Activity 2: Rolling Cart and Inertia

Materials

• 2 ring stands
• Cardboard (20 cm x 5 cm)
• Small cart with wheels (can be ordered from Frey Scientific Catalog (1-888-222-1332); item number SO4480)
• 100 g mass
• Metric ruler or meter stick
• Sandpaper

Procedure

1. Place the two ring stands about 20 cm apart on the floor or on a large surface.
2. Tape the cardboard to the ring stands so that it spans the area between them. Make sure the cardboard is close enough to the floor so that the cart cannot fit underneath it.
3. Place the 100 g mass inside the cart. Set the cart on the floor at least 1 meter from the cardboard.

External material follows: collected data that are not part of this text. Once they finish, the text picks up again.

theorem splitOn_eq_pvSplit (cs : List Char) : PySem.Chars.splitOn cs ['-'] = pvSplit cs := by
  rw [PySem.Chars.splitOn, pvGo_eq _ _ _ _ (by omega)]
  cases pvSplit cs <;> simp

theorem pvDropWhile_head (cs : List Char) (x : Char) (r : List Char)
    (h : cs.dropWhile (fun c => c ≠ '-') = x :: r) : x = '-' := by
  induction cs with
  | nil => cases h
  | cons c rest ih =>
    rw [List.dropWhile] at h
    by_cases hc : c = '-'
    · simp [hc] at h; exact h.1.symm
    · rw [show (decide (c ≠ '-')) = true from by simp [hc]] at h
      exact ih h

theorem join_pvSplit (cs : List Char) : PySem.Chars.join ['-'] (pvSplit cs) = cs := by
  induction hn : cs.length using Nat.strong_induction_on generalizing cs with
  | _ n ih =>
  cases h : cs.dropWhile (fun c => c ≠ '-') with
  | nil =>
    rw [pvSplit_nil_case cs h]
    have htw := List.takeWhile_append_dropWhile (p := fun c => c ≠ '-') (l := cs)
    rw [h, List.append_nil] at htw
    rw [PySem.Chars.join_singleton, htw]
  | cons x r =>
    have hx : x = '-' := pvDropWhile_head cs x r h
    subst hx
    rw [pvSplit_cons_case cs '-' r h]
    have hlen : (cs.dropWhile (fun c => c ≠ '-')).length ≤ cs.length :=
      List.length_dropWhile_le _ _
    rw [h] at hlen; simp at hlen
    have hr : PySem.Chars.join ['-'] (pvSplit r) = r := ih r.length (by omega) r rfl
    obtain ⟨q, tl, hq⟩ : ∃ q tl, pvSplit r = q :: tl := by
      cases h2 : r.dropWhile (fun c => c ≠ '-') with
      | nil => exact ⟨_, _, pvSplit_nil_case r h2⟩
      | cons y s => exact ⟨_, _, pvSplit_cons_case r y s (by
          have := pvDropWhile_head r y s h2; subst this; exact h2)⟩
    rw [hq] at hr ⊢
    rw [PySem.Chars.join_cons_cons, hr]
    have htw := List.takeWhile_append_dropWhile (p := fun c => c ≠ '-') (l := cs)
    rw [h] at htw
    conv_rhs => rw [← htw]
    simp

theorem pvSplit_dashfree (cs : List Char) : ∀ p ∈ pvSplit cs, ∀ c ∈ p, c ≠ '-' := by
  induction hn : cs.length using Nat.strong_induction_on generalizing cs with
  | _ n ih =>
  have hhead : ∀ c ∈ cs.takeWhile (fun c => c ≠ '-'), c ≠ '-' := by
    intro c hc
    have := List.mem_takeWhile_imp hc
    simpa using this
  cases h : cs.dropWhile (fun c => c ≠ '-') with
  | nil =>
    rw [pvSplit_nil_case cs h]
    intro p hp
    rw [List.mem_singleton] at hp; subst hp; exact hhead
  | cons x r =>
    have hx := pvDropWhile_head cs x r h; subst hx
    rw [pvSplit_cons_case cs '-' r h]
    have hlen : (cs.dropWhile (fun c => c ≠ '-')).length ≤ cs.length :=
      List.length_dropWhile_le _ _
    rw [h] at hlen; simp at hlen
    intro p hp
    rcases List.mem_cons.mp hp with h1 | h2
    · subst h1; exact hhead
    · exact ih r.length (by omega) r rfl p h2

def pvALoopPure : List (List Char) → Option (List Char)
  | [] => none
  | p :: ps =>
    if pvIsUuidish p = true ∧ PySem.Chars.join ['-'] ps ≠ [] then some (PySem.Chars.join ['-'] ps)
    else pvALoopPure ps

theorem pvALoop_eq_pure (full : List (List Char)) :
    ∀ ps i, ps = full.drop i → pvALoop full ps i = pvALoopPure ps := by
  intro ps
  induction ps with
  | nil => intro i _; rfl
  | cons p tl ih =>
    intro i hdrop
    have htl : tl = full.drop (i + 1) := by
      have h2 : (full.drop i).drop 1 = full.drop (i + 1) := by
        rw [List.drop_drop, Nat.add_comm]
      rw [← h2, ← hdrop]; rfl
    simp only [pvALoop, pvALoopPure, ← htl]
    split_ifs with h1 h2 h3 <;>
      first
        | rfl
        | (exact ih (i + 1) htl)
        | tauto

theorem pvSplit_shape (cs : List Char) : ∃ q tl, pvSplit cs = q :: tl := by
  rw [pvSplit]; exact ⟨_, _, rfl⟩

-- ---- B-side: prefix sums and dash positions ----
def pvCountBad (p : List Char) : Nat := p.countP (fun c => pvBadChar c)

def pvBadSpec (cs : List Char) : List Nat :=
  (List.range (cs.length + 1)).map (fun i => pvCountBad (cs.take i))

theorem pvBadBuild_eq (cs : List Char) : ∀ (acc : List Nat) (t : Nat),
    pvBadBuild cs acc t
      = (acc ++ (List.range cs.length).map (fun i => t + pvCountBad (cs.take (i + 1))),
         t + pvCountBad cs) := by
  induction cs with
  | nil => intro acc t; simp [pvBadBuild, pvCountBad]
  | cons c cs ih =>
    intro acc t
    rw [pvBadBuild, ih]
    simp only [Prod.mk.injEq]
    refine ⟨?_, ?_⟩
    · simp only [List.length_cons]
      rw [List.range_succ_eq_map]
      simp only [List.map_cons, List.map_map]
      rw [List.append_assoc]
      congr 1
      simp only [List.singleton_append]
      congr 1
      · simp [pvCountBad, List.countP_cons, List.countP_nil]
      · apply List.map_congr_left
        intro i _
        simp only [Function.comp_apply, List.take_succ_cons, pvCountBad, List.countP_cons]
        cases pvBadChar c <;> simp <;> omega
    · simp only [pvCountBad, List.countP_cons]
      cases pvBadChar c <;> simp <;> omega


theorem pvBadArr_eq (cs : List Char) : (pvBadBuild cs [0] 0).1 = pvBadSpec cs := by
  rw [pvBadBuild_eq, pvBadSpec, List.range_succ_eq_map]
  simp [Function.comp, Nat.succ_eq_add_one, pvCountBad]


theorem pvBadLookup (cs : List Char) (i : Nat) (hi : i ≤ cs.length) :
    PySem.List.pyGetD (pvBadSpec cs) (i : Int) 0 = pvCountBad (cs.take i) := by
  rw [PySem.List.pyGetD_natCast, pvBadSpec]
  rw [List.getD_eq_getElem?_getD, List.getElem?_map, List.getElem?_range (by omega)]
  rfl


def pvDashPos : List Char → Nat → List Nat
  | [], _ => []
  | c :: cs, k => if c = '-' then k :: pvDashPos cs (k + 1) else pvDashPos cs (k + 1)

theorem pvDashes_eq (cs : List Char) :
    pvDashes cs = (pvDashPos cs 0).map (fun j : Nat => (j : Int)) := by
  have gen : ∀ (cs : List Char) (k : Nat),
      ((PySem.List.enumerate cs (k : Int)).filter (fun p => p.2 == '-')).map Prod.fst
        = (pvDashPos cs k).map (fun j : Nat => (j : Int)) := by
    intro cs
    induction cs with
    | nil => intro k; simp [PySem.List.enumerate_nil, pvDashPos]
    | cons c cs ih =>
      intro k
      rw [PySem.List.enumerate_cons, pvDashPos]
      have hk1 : ((k : Int) + 1) = ((k + 1 : Nat) : Int) := by push_cast; ring
      by_cases hc : c = '-'
      · subst hc
        rw [List.filter_cons, if_pos (by simp), List.map_cons, if_pos rfl, List.map_cons,
          hk1, ih (k + 1)]
      · rw [List.filter_cons, if_neg (by simp [hc]), if_neg hc, hk1, ih (k + 1)]
  have := gen cs 0
  rw [pvDashes, show (0 : Int) = ((0 : Nat) : Int) by norm_num]
  exact this


theorem pvDashPos_dashfree (p : List Char) (hp : ∀ c ∈ p, c ≠ '-') (k : Nat) :
    pvDashPos p k = [] := by
  induction p generalizing k with
  | nil => rfl
  | cons c cs ih =>
    rw [pvDashPos, if_neg (hp c (by simp))]
    exact ih (fun d hd => hp d (by simp [hd])) (k + 1)


theorem pvDashPos_append (p : List Char) (hp : ∀ c ∈ p, c ≠ '-') (r : List Char) (k : Nat) :
    pvDashPos (p ++ '-' :: r) k = (k + p.length) :: pvDashPos r (k + p.length + 1) := by
  induction p generalizing k with
  | nil => simp [pvDashPos]
  | cons c cs ih =>
    rw [List.cons_append, pvDashPos, if_neg (hp c (by simp))]
    rw [ih (fun d hd => hp d (by simp [hd])) (k + 1)]
    have e1 : k + 1 + cs.length = k + (c :: cs).length := by simp; omega
    rw [e1]


theorem pvIsUuidish_iff (p : List Char) :
    pvIsUuidish p = true ↔ (8 ≤ p.length ∧ pvCountBad p = 0) := by
  rw [pvIsUuidish]
  simp only [Bool.and_eq_true, decide_eq_true_eq]
  constructor
  · rintro ⟨h1, h2⟩
    refine ⟨h1, ?_⟩
    rw [pvCountBad, List.countP_eq_zero]
    intro c hc
    have := List.all_eq_true.mp h2 (PySem.Chars.lowerChar c)
      (by
        show PySem.Chars.lowerChar c ∈ PySem.Chars.lower p
        show PySem.Chars.lowerChar c ∈ p.map PySem.Chars.lowerChar
        exact List.mem_map_of_mem hc)
    simp [pvBadChar]
    exact this
  · rintro ⟨h1, h2⟩
    refine ⟨h1, ?_⟩
    rw [pvCountBad, List.countP_eq_zero] at h2
    apply List.all_eq_true.mpr
    intro x hx
    rcases List.mem_map.mp (show x ∈ p.map PySem.Chars.lowerChar from hx) with ⟨c, hc, rfl⟩
    have := h2 c hc
    simpa [pvBadChar] using this


theorem pvALoopPure_singleton (q : List Char) : pvALoopPure [q] = none := by
  rw [pvALoopPure]
  simp [PySem.Chars.join_nil, pvALoopPure]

4. Place a piece of tape on the cart underneath the spot where the mass is initially set.
5. Gently push the cart towards the cardboard so that the cart strikes it. Measure the distance that the mass travels from its starting point on the cart and record it on the data table.
6. Replace the mass in its original position. Repeat step 5, but push the cart with a greater force.
7. Measure the distance that the mass travels from its starting point on the cart and record it.
8. Replace the mass in its original position and secure it with a piece of masking tape.
9. Push the cart with the same force as in step 6, and observe what happens to the mass. Record this.
10. Remove the mass from the cart. Tape a piece of sandpaper, cut to fit, onto the cart.
11. Replace the mass in its original position.
12. Gently push the cart into the cardboard and record the distance traveled by the mass.
13. Replace the mass, and push the cart with a greater force into the cardboard. Record the distance.
14. Tape the mass in its original position. Push the cart with the same force as in step 13, and record the observation.

Data Sheet

 Distance traveled by mass Observations First trial (no sandpaper) Gentle push Fast push Mass taped down Second trial (sandpaper) Gentle push Fast push Mass taped down

Questions

1. Describe the forces acting upon the cart when it comes in contact with the cardboard. How does this explain its change in motion?

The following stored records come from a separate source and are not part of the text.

theorem total_pos {F : List Int} (hne : F ≠ []) (hmem : ∀ w ∈ F, 0 < w) : 0 < F.sum := by
  match F, hne with
  | x :: F', _ =>
    have h1 := hmem x (by simp)
    have h2 : 0 ≤ F'.sum := List.sum_nonneg (fun y hy => le_of_lt (hmem y (by simp [hy])))
    rw [List.sum_cons]
    omega

-- A reduced to the abstract scanner
theorem A_eq_scan (m : Int) (ws : List Int) (hne : ws ≠ []) :
    find_balance_point m ws =
      scanF (pvG (pvF ws)) (pvF ws).sum (PySem.List.pyRange 1 20002 1) 0 := by
  unfold find_balance_point
  rw [if_neg hne]
  obtain ⟨hL, hG⟩ := freq_fold ws (Array.replicate 20001 0) Array.size_replicate
  have hget : ∀ t : Int, 0 ≤ t → t ≤ 20000 →
      (ws.foldl aFreqStep (Array.replicate 20001 0)).getD t.toNat 0 = ((pvF ws).count t : Int) := by
    intro t h0 h2
    rw [hG t h0 h2]
    have hz : (Array.replicate 20001 (0 : Int)).getD t.toNat 0 = 0 := by
      rw [Array.getD_eq_getD_getElem?, Array.getElem?_replicate]
      split <;> rfl
    rw [hz, zero_add]
  show aLoop (ws.foldl aFreqStep (Array.replicate 20001 0))
      ((PySem.List.pyRange 0 20001 1).foldl
        (fun acc w => acc + w * (ws.foldl aFreqStep (Array.replicate 20001 0)).getD w.toNat 0) 0)
      (PySem.List.pyRange 1 20002 1) 0 = _
  have htotal : ((PySem.List.pyRange 0 20001 1).foldl
      (fun acc w => acc + w * (ws.foldl aFreqStep (Array.replicate 20001 0)).getD w.toNat 0) 0)
      = (pvF ws).sum := by
    rw [PySem.List.foldl_add]
    rw [List.map_congr_left (g := fun w => pvG (pvF ws) w) (fun w hw => by
      obtain ⟨hw0, hw1⟩ := PySem.List.mem_pyRange_one.mp hw
      rw [hget w hw0 (by omega)]
      rfl)]
    rw [sum_mul_count (pvF ws) _ (fun w hw => by
        obtain ⟨h1, h2⟩ := mem_pvF hw
        exact PySem.List.mem_pyRange_one.mpr ⟨by omega, by omega⟩)
      (PySem.List.nodup_pyRange_one 0 20001)]
    ring
  rw [htotal]
  refine aLoop_eq_scanF _ _ _ (fun t h1 h2 => ?_) _
    (fun t ht => by
      obtain ⟨ha, hb⟩ := PySem.List.mem_pyRange_one.mp ht
      exact ⟨ha, by omega⟩) 0
  by_cases ht : t ≤ 20000
  · rw [if_pos ht, hget t (by omega) ht]
    rfl
  · rw [if_neg ht]
    have ht' : t = 20001 := by omega
    subst ht'
    have hc : (pvF ws).count (20001 : Int) = 0 :=
      List.count_eq_zero.mpr (fun hm => by have := mem_pvF hm; omega)
    simp [pvG, hc]

-- B normalized: the one-pass fold is (sum of valid weights, counter of valid weights)
theorem alt_eq (m : Int) (ws : List Int) :
    find_balance_point_alt m ws =
      (if (PySem.Dict.counter (pvF ws)).items.isEmpty then some 1
       else bWalk (PySem.Dict.counter (pvF ws)) (pvF ws).sum
        (PySem.List.sorted (PySem.Dict.counter (pvF ws)).keys (fun x => x) false) 0) := by
  have htc : ws.foldl bFoldStep (0, PySem.Dict.empty)
      = ((pvF ws).sum, PySem.Dict.counter (pvF ws)) := by
    rw [b_fold ws 0 PySem.Dict.empty, PySem.Dict.foldl_insert_getD_add_one_eq_counter, zero_add]
  unfold find_balance_point_alt
  show (if (ws.foldl bFoldStep (0, PySem.Dict.empty)).2.items.isEmpty then some 1
        else bWalk (ws.foldl bFoldStep (0, PySem.Dict.empty)).2
          (ws.foldl bFoldStep (0, PySem.Dict.empty)).1
          (PySem.List.sorted (ws.foldl bFoldStep (0, PySem.Dict.empty)).2.keys (fun x => x) false) 0) = _
  rw [htc]

-- ===== VERDICT (by name: the statement is the Claim_ definition above) =====
theorem find_balance_point_spec : Claim_equal_find_balance_point := by
  intro m ws _
  unfold Spec_find_balance_point
  rw [alt_eq]
  by_cases hFe : pvF ws = []
  · rw [hFe]
    rw [if_pos (by rfl)]
    by_cases hwe : ws = []
    · unfold find_balance_point
      rw [if_pos hwe]
    · rw [A_eq_scan m ws hwe, hFe]
      rw [PySem.List.pyRange_one_cons (show (1:Int) < 20002 by norm_num), scanF_cons]
      rw [if_pos (by simp [pvG])]
  · have hmemF : ∀ v : Int, v ∈ PySem.List.sorted (PySem.Dict.counter (pvF ws)).keys (fun x => x) false ↔ v ∈ pvF ws := by
      intro v
      rw [PySem.List.mem_sorted, PySem.Dict.keys_counter, PySem.Set.mem_ofList]
    have hne_ws : ws ≠ [] := fun h => hFe (by simp [pvF, h])
    have hsum_pos : 0 < (pvF ws).sum :=
      total_pos hFe (fun w hw => (mem_pvF hw).1)
    have hitems : (PySem.Dict.counter (pvF ws)).items.isEmpty = false := by
      rw [PySem.Dict.items_counter]
      match hF : pvF ws, hFe with
      | x :: F', _ =>
        have hx : x ∈ PySem.Set.ofList (x :: F') := (PySem.Set.mem_ofList _ x).mpr (by simp)
        match hS : PySem.Set.ofList (x :: F'), hx with
        | y :: S', _ => rfl
    rw [if_neg (by simp [hitems])]
    rw [A_eq_scan m ws hne_ws]
    refine seg (pvG (pvF ws)) (PySem.Dict.counter (pvF ws)) (pvF ws).sum
      (fun p => by rw [PySem.Dict.getD_counter]; rfl)
      _ 1 0
      (by rw [PySem.Dict.keys_counter]; exact PySem.List.sorted_ofList_pairwise_lt (pvF ws))
      (fun v hv => by
        obtain ⟨h1, h2⟩ := mem_pvF ((hmemF v).mp hv)
        exact ⟨by omega, h2⟩)
      (fun t _ htm => by
        have : t ∉ pvF ws := fun hm => htm ((hmemF t).mpr hm)
        simp [pvG, List.count_eq_zero.mpr this])
      (fun v hv => by
        have hvF := (hmemF v).mp hv
        have h1 := (mem_pvF hvF).1
        have h2 : 0 < ((pvF ws).count v : Int) := by
          exact_mod_cast List.count_pos_iff.mpr hvF
        exact mul_pos h1 h2)
      (fun hb => absurd hb.symm (by omega))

2. Describe the forces acting upon the mass at the point of collision. How does this explain its motion?

3. Did the addition of sandpaper to the cart affect your results? Why or why not?

5. Do the results from this experiment demonstrate the importance of wearing a seatbelt inside a car?

Students with Special Needs

Some students may have difficulty manipulating some of the objects (especially in the Quarter Catch). These students could work with partners or in small groups.

Click here for further information on laboratories with students with special needs.

Assessment

Data sheet to be completed during the laboratory.